Publishing knowledge to the Web in RDF

myExperiment's ability to share information is one of its key advantages when it comes to closing the loop of the experimental lifecycle. However it is important to consider the mechanisms for how this information is shared. The myExperiment website is designed for human users whereas the REST API is machine-oriented, designed for the purpose of developing new interfaces in the form of "mashups" and "gadgets". Both these interfaces can be quite monolithic and provide documents rather than knowledge. To publish knowledge it needs to be possible to “join up” data. RDF [1] provides a very simple subject-predicate-object (triple) structure for this very reason.

myExperiment publishes all its public data as RDF at http://rdf.myexperiment.org/. To make sense of this data, myExperiment also provides a meta-structure in the form of an OWL [2] ontology to formalize relationships within this data. The myExperiment ontology, http://rdf.myexperiment.org/ontologies/, reuses properties from more generic ontologies/schemas, in particular:

  • FOAF and SIOC for representing the social network
  • Creative Commons for contribution licenses.
  • Dublin Core for common metadata properties
  • OAI-ORE for representing packs and experiments

Through this reuse it is possible to make some sense of myExperiment data outside its domain, allowing data from different sources to be collated.

Ontology Modules Architecture

Instead of writing as a single monolith, the myExperiment ontology is a built as a set of modules that can be assembled to provide a comprehensive representation.
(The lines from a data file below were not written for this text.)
-- pv_equiv track=rewrite | github.com/vishalmishra27/BSS-Tool | inspiration flask-api/engines/QualityComparison.py | _find_control_raw_rows
-- ===== SOURCE A (Python) =====
-- from typing import Any, Dict, List, Optional, Tuple
--
-- def _find_control_raw_rows(
--     control_id: str,
--     raw_sheets: Dict[str, List[List[str]]],
-- ) -> Tuple[Optional[List[List[str]]], Optional[str]]:
--     """Find the raw rows for a control ID across workbook sheets.
--
--     Returns (rows, sheet_name) or (None, None).
--     The first sheet is treated as the summary and skipped for per-control matching.
--     """
--     sheet_names = list(raw_sheets.keys())
--     cid_upper = control_id.strip().upper()
--     control_sheets = sheet_names[1:] if len(sheet_names) > 1 else sheet_names
--
--     # Pass 1: exact sheet name match
--     for name in control_sheets:
--         if name.strip().upper() == cid_upper:
--             return raw_sheets[name], name
--
--     # Pass 2: sheet name contains the control ID
--     for name in control_sheets:
--         if cid_upper in name.strip().upper():
--             return raw_sheets[name], name
--
--     # Pass 3: control ID appears in first 5 rows of sheet
--     for name in control_sheets:
--         for row in raw_sheets[name][:5]:
--             if any(cid_upper in str(cell).upper() for cell in row):
--                 return raw_sheets[name], name
--
--     return None, None
-- ===== SOURCE B (Python) =====
-- def _find_control_raw_rows(control_id, raw_sheets):
--     """Single pass over the sheets: give each sheet a priority score
--     (1 exact name match, 2 name contains the id, 3 id appears in the
--     first 5 rows) and keep the best (lowest score, earliest sheet)."""
--     sheet_names = list(raw_sheets.keys())
--     cid = control_id.strip().upper()
--     control_sheets = sheet_names[1:] if len(sheet_names) > 1 else sheet_names
--     best = None  # (score, name)
--     for name in control_sheets:
--         norm = name.strip().upper()
--         if norm == cid:
--             score = 1
--         elif cid in norm:
--             score = 2
--         elif any(cid in str(cell).upper() for row in raw_sheets[name][:5] for cell in row):
--             score = 3
--         else:
--             continue
--         if best is None or score < best[0]:
--             best = (score, name)
--     if best is None:
--         return None, None
--     return raw_sheets[best[1]], best[1]
-- ===== Notes on version B (the rewrite author's own statement) =====
-- stated objective: alternative
-- what changed: Replaces A's three sequential scans over the sheet list by a single scan that scores each sheet (1 exact, 2 name-contains, 3 content-contains) and keeps the minimum score with earliest-sheet tie-breaking.
import Mathlib
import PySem

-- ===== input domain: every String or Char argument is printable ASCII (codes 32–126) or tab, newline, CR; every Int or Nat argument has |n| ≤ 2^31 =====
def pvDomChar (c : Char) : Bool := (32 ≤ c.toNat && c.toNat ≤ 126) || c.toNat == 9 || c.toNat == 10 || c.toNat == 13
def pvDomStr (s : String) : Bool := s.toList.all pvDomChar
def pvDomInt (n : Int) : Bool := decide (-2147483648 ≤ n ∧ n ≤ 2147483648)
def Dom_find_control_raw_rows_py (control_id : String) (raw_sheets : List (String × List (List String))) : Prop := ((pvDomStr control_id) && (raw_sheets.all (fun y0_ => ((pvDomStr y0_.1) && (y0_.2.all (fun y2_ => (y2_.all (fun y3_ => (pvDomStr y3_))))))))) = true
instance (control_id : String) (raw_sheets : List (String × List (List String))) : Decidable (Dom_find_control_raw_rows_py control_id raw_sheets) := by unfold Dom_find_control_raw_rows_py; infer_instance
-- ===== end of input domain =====

-- B replaces A's three sequential scans by one scoring scan keeping the minimum (lowest score, earliest sheet); same results, different decomposition.


-- ===== PORT A =====
-- name.strip().upper()
def pvNorm (s : String) : String := PySem.Str.upper (PySem.Str.strip s)

-- any(cid_upper in str(cell).upper() for cell in row) over rows[:5]  (cells are already str)
def pvContent (cid : String) (rows : List (List String)) : Bool :=
  (PySem.List.slice rows none (some 5)).any
    (fun row => row.any (fun cell => PySem.Str.isIn cid (PySem.Str.upper cell)))

-- Pass 1: exact sheet name match
def pvPass1 (cid : String) : List String → Option String
  | [] => none
  | n :: t => if pvNorm n == cid then some n else pvPass1 cid t

-- Pass 2: sheet name contains the control ID
def pvPass2 (cid : String) : List String → Option String
  | [] => none
  | n :: t => if PySem.Str.isIn cid (pvNorm n) then some n else pvPass2 cid t

-- Pass 3: control ID appears in first 5 rows of sheet
def pvPass3 (cid : String) (d : PySem.Dict String (List (List String))) : List String → Option String
  | [] => none
  | n :: t => if pvContent cid (d.getD n []) then some n else pvPass3 cid d t

def find_control_raw_rows_py (control_id : String) (raw_sheets : List (String × List (List String))) : Option (List (List String)) × Option String :=
  let d := PySem.Dict.ofList raw_sheets
  let sheet_names := d.keys
  let cid := pvNorm control_id
  let control_sheets := if sheet_names.length > 1 then sheet_names.drop 1 else sheet_names
  match pvPass1 cid control_sheets with
  | some name => (d.get? name, some name)
  | none =>
    match pvPass2 cid control_sheets with
    | some name => (d.get? name, some name)
    | none =>
      match pvPass3 cid d control_sheets with
      | some name => (d.get? name, some name)
      | none => (none, none)

-- ===== PORT B =====
-- priority score of a sheet: 1 exact, 2 name-contains, 3 content-contains, none otherwise
def pvScore (cid : String) (d : PySem.Dict String (List (List String))) (name : String) : Option Nat :=
  if pvNorm name == cid then some 1
  else if PySem.Str.isIn cid (pvNorm name) then some 2
  else if pvContent cid (d.getD name []) then some 3
  else none

-- loop body: update best when the new score is strictly smaller
def pvStep (cid : String) (d : PySem.Dict String (List (List String)))
    (best : Option (Nat × String)) (name : String) : Option (Nat × String) :=
  match pvScore cid d name with
  | none => best
  | some k =>
    match best with
    | none => some (k, name)
    | some (bk, _) => if k < bk then some (k, name) else best

def find_control_raw_rows_py_alt (control_id : String) (raw_sheets : List (String × List (List String))) : Option (List (List String)) × Option String :=
  let d := PySem.Dict.ofList raw_sheets
  let sheet_names := d.keys
  let cid := pvNorm control_id
  let control_sheets := if sheet_names.length > 1 then sheet_names.drop 1 else sheet_names
  match control_sheets.foldl (pvStep cid d) none with
  | none => (none, none)
  | some (_, n) => (d.get? n, some n)

-- ===== PRECONDITION & SPEC =====
def Spec_find_control_raw_rows_py (control_id : String) (raw_sheets : List (String × List (List String))) (out : Option (List (List String)) × Option String) : Prop := out = find_control_raw_rows_py_alt control_id raw_sheets
instance (control_id : String) (raw_sheets : List (String × List (List String))) (out : Option (List (List String)) × Option String) : Decidable (Spec_find_control_raw_rows_py control_id raw_sheets out) := by unfold Spec_find_control_raw_rows_py; infer_instance

-- ===== CLAIM (what is proved, stated in full; the proofs are below) =====
def Claim_equal_find_control_raw_rows_py : Prop := ∀ (control_id : String) (raw_sheets : List (String × List (List String))), Dom_find_control_raw_rows_py control_id raw_sheets → Spec_find_control_raw_rows_py control_id raw_sheets (find_control_raw_rows_py control_id raw_sheets)

-- ===== LEMMAS AND PROOFS =====

-- keep the left (earlier) candidate unless the right one has a strictly smaller score
def pvCombine : Option (Nat × String) → Option (Nat × String) → Option (Nat × String)
  | none, b => b
  | some a, none => some a
  | some a, some b => if b.1 < a.1 then some b else some a

lemma pvCombine_none_left (b : Option (Nat × String)) : pvCombine none b = b := by
  cases b <;> rfl

lemma pvCombine_none_right (a : Option (Nat × String)) : pvCombine a none = a := by
  cases a <;> rfl

lemma pvCombine_some_some (a b : Nat × String) :
    pvCombine (some a) (some b) = if b.1 < a.1 then some b else some a := rfl

lemma pvStep_eq_combine (cid : String) (d : PySem.Dict String (List (List String)))
    (best : Option (Nat × String)) (name : String) :
    pvStep cid d best name =
      pvCombine best ((pvScore cid d name).map (fun k => (k, name))) := by
  unfold pvStep pvCombine
  cases pvScore cid d name <;> cases best <;> simp

lemma pvCombine_assoc (a b c : Option (Nat × String)) :
    pvCombine (pvCombine a b) c = pvCombine a (pvCombine b c) := by
  cases a with
  | none => simp [pvCombine_none_left]
  | some a =>
    cases b with
    | none => simp [pvCombine_none_left, pvCombine_none_right]
    | some b =>
      cases c with
      | none => simp [pvCombine_none_right]
      | some c =>
        by_cases h1 : b.1 < a.1 <;> by_cases h2 : c.1 < b.1 <;> by_cases h3 : c.1 < a.1 <;>
          simp [pvCombine_some_some, h1, h2, h3] <;> omega

lemma pvFoldl_absorb (cid : String) (d : PySem.Dict String (List (List String)))
    (l : List String) (acc : Option (Nat × String)) :
    l.foldl (pvStep cid d) acc = pvCombine acc (l.foldl (pvStep cid d) none) := by
  induction l generalizing acc with
  | nil => simp [pvCombine_none_right]
  | cons n t ih =>
    simp only [List.foldl_cons]
    rw [ih, ih (pvStep cid d none n), pvStep_eq_combine, pvStep_eq_combine,
      pvCombine_assoc, pvCombine_none_left]

-- A's three passes assembled into (score, name) form
def pvChain (cid : String) (d : PySem.Dict String (List (List String))) (l : List String) : Option (Nat × String) :=
  match pvPass1 cid l with
  | some n => some (1, n)
  | none =>
    match pvPass2 cid l with
    | some n => some (2, n)
    | none => (pvPass3 cid d l).map (fun n => (3, n))

lemma pvChain_eq_one (cid : String) (d : PySem.Dict String (List (List String)))
    (l : List String) (n : String) (h : pvPass1 cid l = some n) :
    pvChain cid d l = some (1, n) := by unfold pvChain; rw [h]

lemma pvChain_eq_two (cid : String) (d : PySem.Dict String (List (List String)))
    (l : List String) (n : String) (h1 : pvPass1 cid l = none) (h2 : pvPass2 cid l = some n) :
    pvChain cid d l = some (2, n) := by unfold pvChain; rw [h1, h2]

lemma pvChain_eq_three (cid : String) (d : PySem.Dict String (List (List String)))
    (l : List String) (h1 : pvPass1 cid l = none) (h2 : pvPass2 cid l = none) :
    pvChain cid d l = (pvPass3 cid d l).map (fun n => (3, n)) := by
  unfold pvChain; rw [h1, h2]

lemma pvChain_score_pos (cid : String) (d : PySem.Dict String (List (List String)))
    (l : List String) (k : Nat) (m : String) (h : pvChain cid d l = some (k, m)) :
    1 ≤ k := by
  unfold pvChain at h
  cases h1 : pvPass1 cid l <;> rw [h1] at h
  · cases h2 : pvPass2 cid l <;> rw [h2] at h
    · cases h3 : pvPass3 cid d l <;> rw [h3] at h <;> simp_all
      omega
    · simp_all
      omega
  · simp_all

lemma pvChain_cons (cid : String) (d : PySem.Dict String (List (List String)))
    (n : String) (t : List String) :
    pvChain cid d (n :: t) =
      pvCombine ((pvScore cid d n).map (fun k => (k, n))) (pvChain cid d t) := by
  by_cases h1 : (pvNorm n == cid) = true
  · have hs : pvScore cid d n = some 1 := by unfold pvScore; rw [if_pos h1]
    have hp : pvPass1 cid (n :: t) = some n := by unfold pvPass1; rw [if_pos h1]
    rw [hs, pvChain_eq_one cid d (n :: t) n hp]
    cases hc : pvChain cid d t with
    | none => simp [pvCombine_none_right]
    | some p =>
      obtain ⟨k, m⟩ := p
      have hk := pvChain_score_pos cid d t k m hc
      simp only [Option.map_some, pvCombine_some_some]
      rw [if_neg (by omega)]
  · have hp1 : pvPass1 cid (n :: t) = pvPass1 cid t := by simp only [pvPass1]; rw [if_neg h1]
    by_cases h2 : PySem.Str.isIn cid (pvNorm n) = true
    · have hs : pvScore cid d n = some 2 := by unfold pvScore; rw [if_neg h1, if_pos h2]
      have hp2 : pvPass2 cid (n :: t) = some n := by unfold pvPass2; rw [if_pos h2]
      rw [hs]
      cases hq1 : pvPass1 cid t with
      | some m =>
        rw [pvChain_eq_one cid d (n :: t) m (hp1.trans hq1), pvChain_eq_one cid d t m hq1]
        simp [pvCombine_some_some]
      | none =>
        rw [pvChain_eq_two cid d (n :: t) n (hp1.trans hq1) hp2]
        cases hq2 : pvPass2 cid t with
        | some m =>
          rw [pvChain_eq_two cid d t m hq1 hq2]
          simp [pvCombine_some_some]
        | none =>
          rw [pvChain_eq_three cid d t hq1 hq2]
          cases hq3 : pvPass3 cid d t <;>
            simp [pvCombine_some_some, pvCombine_none_right]
    · have hp2 : pvPass2 cid (n :: t) = pvPass2 cid t := by simp only [pvPass2]; rw [if_neg h2]
      by_cases h3 : pvContent cid (d.getD n []) = true
      · have hs : pvScore cid d n = some 3 := by
          unfold pvScore; rw [if_neg h1, if_neg h2, if_pos h3]
        have hp3 : pvPass3 cid d (n :: t) = some n := by unfold pvPass3; rw [if_pos h3]
        rw [hs]
        cases hq1 : pvPass1 cid t with
        | some m =>
          rw [pvChain_eq_one cid d (n :: t) m (hp1.trans hq1), pvChain_eq_one cid d t m hq1]
          simp [pvCombine_some_some]
        | none =>
          cases hq2 : pvPass2 cid t with
          | some m =>
            rw [pvChain_eq_two cid d (n :: t) m (hp1.trans hq1) (hp2.trans hq2),
              pvChain_eq_two cid d t m hq1 hq2]
            simp [pvCombine_some_some]
          | none =>
            rw [pvChain_eq_three cid d (n :: t) (hp1.trans hq1) (hp2.trans hq2),
              pvChain_eq_three cid d t hq1 hq2, hp3]
            cases hq3 : pvPass3 cid d t <;>
              simp [pvCombine_some_some, pvCombine_none_right]
      · have hs : pvScore cid d n = none := by
          unfold pvScore; rw [if_neg h1, if_neg h2, if_neg h3]
        have hp3 : pvPass3 cid d (n :: t) = pvPass3 cid d t := by
          simp only [pvPass3]; rw [if_neg h3]
        have : pvChain cid d (n :: t) = pvChain cid d t := by
          unfold pvChain; rw [hp1, hp2, hp3]
        rw [hs, this]
        simp [pvCombine_none_left]

lemma pvFoldl_eq_chain (cid : String) (d : PySem.Dict String (List (List String)))
    (l : List String) :
    l.foldl (pvStep cid d) none = pvChain cid d l := by
  induction l with
  | nil => rfl
  | cons n t ih =>
    simp only [List.foldl_cons]
    rw [pvFoldl_absorb, ih, pvStep_eq_combine, pvCombine_none_left, pvChain_cons]

-- ===== VERDICT (by name: the statement is the Claim_ definition above) =====
theorem find_control_raw_rows_py_spec : Claim_equal_find_control_raw_rows_py := by
  intro control_id raw_sheets _
  unfold Spec_find_control_raw_rows_py
  show find_control_raw_rows_py control_id raw_sheets = _
  simp only [find_control_raw_rows_py, find_control_raw_rows_py_alt]
  rw [pvFoldl_eq_chain]
  unfold pvChain
  cases h1 : pvPass1 (pvNorm control_id) _ with
  | some n => rfl
  | none =>
    cases h2 : pvPass2 (pvNorm control_id) _ with
    | some n => rfl
    | none =>
      cases h3 : pvPass3 (pvNorm control_id) _ _ <;> rfl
There is an initial base module to define and reconcile basic terms for content management, object annotation and social networking. On top of this there are a number of modules that relate to specific aspects of the ontology, (types of contribution, types of annotation, creditation and attribution, usage statistics, packs, experiments and workflow components). A final module performs the assembly using the OWL's import property and adds the most specific terms.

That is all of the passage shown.